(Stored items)
-- pv_equiv track=rewrite | github.com/hirosuzuki/procon | atcoder/agc021/a.py | solve
-- ===== SOURCE A (Python) =====
-- def solve(N):
--     if N < 10:
--         return N
--     x = N % 10
--     if x == 9:
--         return solve(N // 10) + x
--     else:
--         return solve(N // 10 - 1) + 9
-- ===== SOURCE B (Python) =====
-- def solve(N):
--     if N < 10:
--         return N
--     ds = 0
--     L = 0
--     n = N
--     while n >= 10:
--         ds += n % 10
--         n //= 10
--         L += 1
--     ds += n
--     return max(ds, 9 * L + n - 1)
-- ===== Notes on version B (the rewrite author's own statement) =====
-- stated objective: simpler
-- what changed: Replaces A's branching recursion (which recurses on N//10 or N//10-1 depending on the last digit) with a single digit-scan loop that computes N's digit sum, digit count and leading digit, then returns the larger of the digit sum and the closed-form candidate whose leading digit is decremented and all remaining digits are nines.
import Mathlib
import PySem

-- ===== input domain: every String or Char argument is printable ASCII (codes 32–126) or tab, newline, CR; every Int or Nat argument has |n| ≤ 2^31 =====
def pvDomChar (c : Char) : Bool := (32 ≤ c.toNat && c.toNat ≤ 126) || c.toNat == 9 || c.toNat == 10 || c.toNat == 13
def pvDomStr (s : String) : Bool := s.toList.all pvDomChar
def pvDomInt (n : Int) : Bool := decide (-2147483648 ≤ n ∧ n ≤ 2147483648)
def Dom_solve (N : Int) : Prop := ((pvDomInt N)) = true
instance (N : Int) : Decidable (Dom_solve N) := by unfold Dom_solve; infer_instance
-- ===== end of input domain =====

-- B replaces A's branching recursion by one digit-scan loop plus a closed-form max; objective: simpler.

-- ===== PORT A =====
def solve (N : Int) : Int :=
  if N < 10 then N
  else
    let x := PySem.Int.mod N 10
    if x = 9 then solve (PySem.Int.floordiv N 10) + x
    else solve (PySem.Int.floordiv N 10 - 1) + 9
termination_by N.toNat
decreasing_by
  · rw [PySem.Int.floordiv_eq_ediv_of_pos (by norm_num)]; omega
  · rw [PySem.Int.floordiv_eq_ediv_of_pos (by norm_num)]; omega

-- ===== PORT B =====
-- transliteration of Source B's while-loop: state (ds, L, n)
def solveAltLoop (ds L n : Int) : Int × Int × Int :=
  if 10 ≤ n then
    solveAltLoop (ds + PySem.Int.mod n 10) (L + 1) (PySem.Int.floordiv n 10)
  else (ds, L, n)
termination_by n.toNat
decreasing_by
  rw [PySem.Int.floordiv_eq_ediv_of_pos (by norm_num)]; omega

def solve_alt (N : Int) : Int :=
  if N < 10 then N
  else
    let r := solveAltLoop 0 0 N
    max (r.1 + r.2.2) (9 * r.2.1 + r.2.2 - 1)

-- ===== PRECONDITION & SPEC =====
def Spec_solve (N : Int) (out : Int) : Prop := out = solve_alt N
instance (N : Int) (out : Int) : Decidable (Spec_solve N out) := by unfold Spec_solve; infer_instance

-- ===== CLAIM (what is proved, stated in full; the proofs are below) =====
def Claim_equal_solve : Prop := ∀ (N : Int), Dom_solve N → Spec_solve N (solve N)

-- ===== LEMMAS AND PROOFS =====

theorem fd10 (n : Int) : PySem.Int.floordiv n 10 = n / 10 :=
  PySem.Int.floordiv_eq_ediv_of_pos (by norm_num)

theorem md10 (n : Int) : PySem.Int.mod n 10 = n % 10 :=
  PySem.Int.mod_eq_emod_of_pos (by norm_num)

-- proof-side views of B's loop: sum of scanned digits, number of scanned digits, leftover
def DS (n : Int) : Int := if 10 ≤ n then DS (n / 10) + n % 10 else 0
termination_by n.toNat
decreasing_by omega

def Len (n : Int) : Int := if 10 ≤ n then Len (n / 10) + 1 else 0
termination_by n.toNat
decreasing_by omega

def Fst (n : Int) : Int := if 10 ≤ n then Fst (n / 10) else n
termination_by n.toNat
decreasing_by omega

theorem solve_ge (N : Int) (h : 10 ≤ N) :
    solve N = if N % 10 = 9 then solve (N / 10) + N % 10 else solve (N / 10 - 1) + 9 := by
  rw [solve]
  simp only [if_neg (not_lt.mpr h), fd10, md10]

theorem solve_lt (N : Int) (h : N < 10) : solve N = N := by
  rw [solve]; rw [if_pos h]

theorem loop_eq : ∀ (k : Nat) (n : Int), n.toNat ≤ k → ∀ ds L,
    solveAltLoop ds L n = (ds + DS n, L + Len n, Fst n) := by
  intro k
  induction k with
  | zero =>
    intro n hk ds L
    rw [solveAltLoop, DS, Len, Fst]
    simp [show ¬ (10 ≤ n) from by omega]
  | succ k ih =>
    intro n hk ds L
    by_cases h : 10 ≤ n
    · rw [solveAltLoop, DS, Len, Fst]
      simp only [if_pos h, md10, fd10]
      rw [ih (n / 10) (by omega)]
      refine Prod.ext ?_ (Prod.ext ?_ ?_) <;> simp <;> ring
    · rw [solveAltLoop, DS, Len, Fst]
      simp [if_neg h]

theorem DS_bounds : ∀ (k : Nat) (n : Int), n.toNat ≤ k → 0 ≤ DS n ∧ DS n ≤ 9 * Len n := by
  intro k
  induction k with
  | zero =>
    intro n hk
    rw [DS, Len]
    simp [show ¬ (10 ≤ n) from by omega]
  | succ k ih =>
    intro n hk
    by_cases h : 10 ≤ n
    · rw [DS, Len]
      simp only [if_pos h]
      have := ih (n / 10) (by omega)
      omega
    · rw [DS, Len]
      simp [if_neg h]

-- A's "else" branch in closed form: for 1 ≤ M, solve (M-1) = 9 * Len M + Fst M - 1
theorem solve_pred : ∀ (k : Nat) (M : Int), M.toNat ≤ k → 1 ≤ M →
    solve (M - 1) = 9 * Len M + Fst M - 1 := by
  intro k
  induction k with
  | zero => intro M hk h1; exfalso; omega
  | succ k ih =>
    intro M hk h1
    by_cases h10 : M - 1 < 10
    · rw [solve_lt _ h10]
      by_cases hM : M < 10
      · rw [Len, Fst]
        simp [show ¬ (10 ≤ M) from by omega]
      · have hM10 : M = 10 := by omega
        subst hM10
        rw [Len, Fst]
        norm_num
        rw [Len, Fst]
        norm_num
    · rw [solve_ge (M - 1) (by omega)]
      have hrec : Len M = Len (M / 10) + 1 ∧ Fst M = Fst (M / 10) := by
        rw [Len, Fst]; simp [show (10:Int) ≤ M from by omega]
      have ihh := ih (M / 10) (by omega) (by omega)
      by_cases hx : M % 10 = 0
      · rw [if_pos (by omega : (M - 1) % 10 = 9)]
        have : (M - 1) / 10 = M / 10 - 1 := by omega
        rw [this]
        omega
      · rw [if_neg (by omega : ¬ (M - 1) % 10 = 9)]
        have : (M - 1) / 10 = M / 10 := by omega
        rw [this]
        omega

theorem alt_ge (N : Int) (h : 10 ≤ N) :
    solve_alt N = max (DS N + Fst N) (9 * Len N + Fst N - 1) := by
  rw [solve_alt]
  rw [if_neg (not_lt.mpr h)]
  rw [loop_eq N.toNat N le_rfl]
  norm_num

theorem main_aux : ∀ (k : Nat) (N : Int), N.toNat ≤ k → solve N = solve_alt N := by
  intro k
  induction k with
  | zero =>
    intro N hk
    have h : N < 10 := by omega
    rw [solve_lt _ h, solve_alt, if_pos h]
  | succ k ih =>
    intro N hk
    by_cases h : N < 10
    · rw [solve_lt _ h, solve_alt, if_pos h]
    · rw [alt_ge N (by omega), solve_ge N (by omega)]
      have hrec : Len N = Len (N / 10) + 1 ∧ Fst N = Fst (N / 10) ∧ DS N = DS (N / 10) + N % 10 := by
        rw [Len, Fst, DS]; simp [show (10:Int) ≤ N from by omega]
      by_cases hx : N % 10 = 9
      · rw [if_pos hx]
        by_cases hq : N / 10 < 10
        · rw [solve_lt _ hq]
          have hL : Len (N / 10) = 0 ∧ Fst (N / 10) = N / 10 ∧ DS (N / 10) = 0 := by
            rw [Len, Fst, DS]; simp [show ¬ ((10:Int) ≤ N / 10) from by omega]
          rw [Int.max_def]; split_ifs <;> omega
        · rw [ih (N / 10) (by omega), alt_ge (N / 10) (by omega)]
          rw [Int.max_def, Int.max_def]; split_ifs <;> omega
      · rw [if_neg hx]
        rw [solve_pred N.toNat (N / 10) (by omega) (by omega)]
        have hb := DS_bounds N.toNat (N / 10) (by omega)
        rw [Int.max_def]; split_ifs <;> omega

-- ===== VERDICT (by name: the statement is the Claim_ definition above) =====
theorem solve_spec : Claim_equal_solve := by
  intro N _
  unfold Spec_solve
  exact main_aux N.toNat N le_rfl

# What you will do
Look above for the line containing "-- stated objective: simpler" and the line containing "-- ===== PORT A". Transcribe both, with the lines between them, exactly.

# Reply
-- stated objective: simpler
-- what changed: Replaces A's branching recursion (which recurses on N//10 or N//10-1 depending on the last digit) with a single digit-scan loop that computes N's digit sum, digit count and leading digit, then returns the larger of the digit sum and the closed-form candidate whose leading digit is decremented and all remaining digits are nines.
import Mathlib
import PySem

-- ===== input domain: every String or Char argument is printable ASCII (codes 32–126) or tab, newline, CR; every Int or Nat argument has |n| ≤ 2^31 =====
def pvDomChar (c : Char) : Bool := (32 ≤ c.toNat && c.toNat ≤ 126) || c.toNat == 9 || c.toNat == 10 || c.toNat == 13
def pvDomStr (s : String) : Bool := s.toList.all pvDomChar
def pvDomInt (n : Int) : Bool := decide (-2147483648 ≤ n ∧ n ≤ 2147483648)
def Dom_solve (N : Int) : Prop := ((pvDomInt N)) = true
instance (N : Int) : Decidable (Dom_solve N) := by unfold Dom_solve; infer_instance
-- ===== end of input domain =====

-- B replaces A's branching recursion by one digit-scan loop plus a closed-form max; objective: simpler.

-- ===== PORT A =====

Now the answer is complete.